Том 12. Письма 1842-1845

Никитенко А. В., 10 апреля 1842*

39. А. В. НИКИТЕНКО.

<10 апреля 1842. Москва.>

Милостивый государь Александр Васильевич*!

Благодарю вас за ваше письмо. В нем видно много участия, много искренности и много того, что прекрасно и благородно волнует человека. Да, я не могу пожаловаться на цензуру: она была снисходительна ко мне, и я умею быть признательным. Но, признаюсь, уничтоженье Копейкина меня много смутило. Это одно из лучших мест. И я не в силах ничем залатать ту прореху, которая видна в моей поэме. Вы сами, одаренные эстетическим вкусом, который так отразился в письме вашем, вы сами можете видеть, что кусок этот необходим, не для связи событий, но для того, чтобы на миг отвлечь читателя, чтобы одно впечатление сменить другим, и кто в душе художник, тот поймет, что без него остается сильная прореха. Мне пришло на мысль: может быть, цензура устрашилась генералитета.

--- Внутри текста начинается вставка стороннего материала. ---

-- pv_equiv track=rewrite | github.com/HenryGreene10/propertyfish | scripts/ingest_dob_permits.py | order_candidate_fields
-- ===== SOURCE A (Python) =====
-- from typing import Any, Dict, Iterable, List, Optional, Tuple
--
-- PREFERRED_FIELDS = [
--     "issuance_date",
--     "filing_date",
--     "status_date",
--     "expiration_date",
-- ]
--
-- def order_candidate_fields(fields: List[Tuple[str, str]]) -> List[Tuple[str, str]]:
--     ordered: List[Tuple[str, str]] = []
--     seen: set[str] = set()
--     for preferred in PREFERRED_FIELDS:
--         for field, dtype in fields:
--             if field.lower() == preferred and field.lower() not in seen:
--                 ordered.append((field, dtype))
--                 seen.add(field.lower())
--     for field, dtype in fields:
--         if field.lower() not in seen:
--             ordered.append((field, dtype))
--             seen.add(field.lower())
--     return ordered
-- ===== SOURCE B (Python) =====
-- PREFERRED_FIELDS = [
--     "issuance_date",
--     "filing_date",
--     "status_date",
--     "expiration_date",
-- ]
--
-- def order_candidate_fields(fields):
--     # One pass: first occurrence of each lowercase key, in insertion order.
--     first = {}
--     for field, dtype in fields:
--         key = field.lower()
--         if key not in first:
--             first[key] = (field, dtype)
--     preferred_set = set(PREFERRED_FIELDS)
--     head = [first[p] for p in PREFERRED_FIELDS if p in first]
--     tail = [item for key, item in first.items() if key not in preferred_set]
--     return head + tail
-- ===== Notes on version B (the rewrite author's own statement) =====
-- stated objective: simpler
-- what changed: Replaces the nested PREFERRED x fields scan (plus a second dedup pass) by a single pass building a first-occurrence dict keyed by lowercase name, then emitting present preferred keys followed by the remaining entries in insertion order.
import Mathlib
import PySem

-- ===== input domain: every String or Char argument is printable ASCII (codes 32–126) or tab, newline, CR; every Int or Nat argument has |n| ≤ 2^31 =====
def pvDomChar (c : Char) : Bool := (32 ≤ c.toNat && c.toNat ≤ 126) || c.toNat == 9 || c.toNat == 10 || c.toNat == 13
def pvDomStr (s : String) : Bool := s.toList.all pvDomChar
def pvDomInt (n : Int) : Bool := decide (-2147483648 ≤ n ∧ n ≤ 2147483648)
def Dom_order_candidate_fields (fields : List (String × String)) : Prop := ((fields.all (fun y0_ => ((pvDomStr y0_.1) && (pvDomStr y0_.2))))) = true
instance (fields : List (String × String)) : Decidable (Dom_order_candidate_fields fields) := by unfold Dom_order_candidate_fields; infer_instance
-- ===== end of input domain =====

-- B replaces A's nested PREFERRED×fields scan with one pass building a first-occurrence
-- dict keyed by lowercase name; same return value, simpler decomposition.

def PREFERRED_FIELDS : List String :=
  ["issuance_date", "filing_date", "status_date", "expiration_date"]

-- ===== PORT A =====
def order_candidate_fields (fields : List (String × String)) : List (String × String) :=
  let st1 := PREFERRED_FIELDS.foldl
    (fun (st : List (String × String) × PySem.Set String) preferred =>
      fields.foldl
        (fun st fd =>
          if PySem.Str.lower fd.1 == preferred
              && !(PySem.Set.contains st.2 (PySem.Str.lower fd.1)) then
            (st.1 ++ [fd], PySem.Set.add st.2 (PySem.Str.lower fd.1))
          else st) st)
    ([], PySem.Set.empty)
  let st2 := fields.foldl
    (fun (st : List (String × String) × PySem.Set String) fd =>
      if !(PySem.Set.contains st.2 (PySem.Str.lower fd.1)) then
        (st.1 ++ [fd], PySem.Set.add st.2 (PySem.Str.lower fd.1))
      else st) st1
  st2.1

-- ===== PORT B =====
def order_candidate_fields_alt (fields : List (String × String)) : List (String × String) :=
  let first := fields.foldl
    (fun (d : PySem.Dict String (String × String)) fd =>
      if PySem.Dict.contains d (PySem.Str.lower fd.1) then d
      else PySem.Dict.insert d (PySem.Str.lower fd.1) fd)
    PySem.Dict.empty
  let preferredSet := PySem.Set.ofList PREFERRED_FIELDS
  let head := (PREFERRED_FIELDS.filter (fun p => PySem.Dict.contains first p)).map
      (fun p => (PySem.Dict.get? first p).getD ("", ""))
  let tail := (first.items.filter
      (fun kv => !(PySem.Set.contains preferredSet kv.1))).map (fun kv => kv.2)
  head ++ tail

-- ===== PRECONDITION & SPEC =====
def Spec_order_candidate_fields (fields : List (String × String)) (out : List (String × String)) : Prop := out = order_candidate_fields_alt fields
instance (fields : List (String × String)) (out : List (String × String)) : Decidable (Spec_order_candidate_fields fields out) := by unfold Spec_order_candidate_fields; infer_instance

Я переделал Копейкина, я выбросил всё, даже министра, даже слово: «превосходительство».[77] В Петербурге за отсутствием всех остается только одна временная комиссия. Характер Копейкина я вызначил сильнее, так что теперь ясно, что он сам причиной своих поступков, а не недостаток состраданья в других. Начальник комиссии даже поступает с ним очень хорошо. Словом, всё[78] теперь в таком виде, что никакая строгая цензура, по моему мнению, не может найти предосудительного в каком бы ни было отношении. Молю вас возвратить мне это место, и скорее сколько возможно, чтобы не задержать печатанья. У Плетнева вы возьмите рукопись и передайте ее потом ему же для пересылки ко мне. Ничего вам не скажу более, ибо вы сами в письме вашем сказали, что понимаете меня, стало быть, поймете и благодарность мою.

Истинно преданный вам Н. Гоголь.

Апреля 10. 1842. Москва.

На обороте: Его высокоблагородию Александру Васильевичу

Никитенке.

Прокоповичу Н. Я., 15 апреля 1842*

40. Н. Я. ПРОКОПОВИЧУ.

Апреля 15 <1842. Москва>.

Что же ты замолчал? Теперь переписка завязалась между нами и потому не должна уже прерываться никогда. Она обратилась в дельную, а это — ручательство за ее долговременность и аккуратность. Прежде всего: к Плетневу о Копейкине. Я боюсь, чтобы не затянулось, а без Копейкина я не могу и подумать выпустить рукописи. Скажи, что я молю отстаивать во что бы то ни было. Просто страм цензуре, потому что теперь в том виде, как я переделал и послал к Плетневу, никакая цензура не может сделать привязки. Если имя Копейк<ин>а их остановит, то я готов его назвать Пяткиным и чем ни попало. Впрочем, имя Копейкина везде в других местах оставила цензура. Теперь второе: рукопись моя, без сомнения, уже побывала во многих руках в Петербурге, стало быть, о ней носятся толки. Пожалуйста, разведай, как и что говорят о ней, и, если можно,[79] перескажи мне с сохраненьем самой физиогномии замечаний. Это мне очень нужно и полезно. Наконец, третье: навести тебя на* движенье и на деятельную работу могу только один я, а каким образом, об этом поговорим при встрече, и ты почувствуешь истину слов моих. Печатанье мое шло бы успешно, но праздники помешают: в продолжение почти полторы недели нельзя никакими силами заставить здесь наборщиков работать. Прощай, целую тебя. Пиши и не ленись. Ты видишь, что теперь письма пишутся почти сами собой.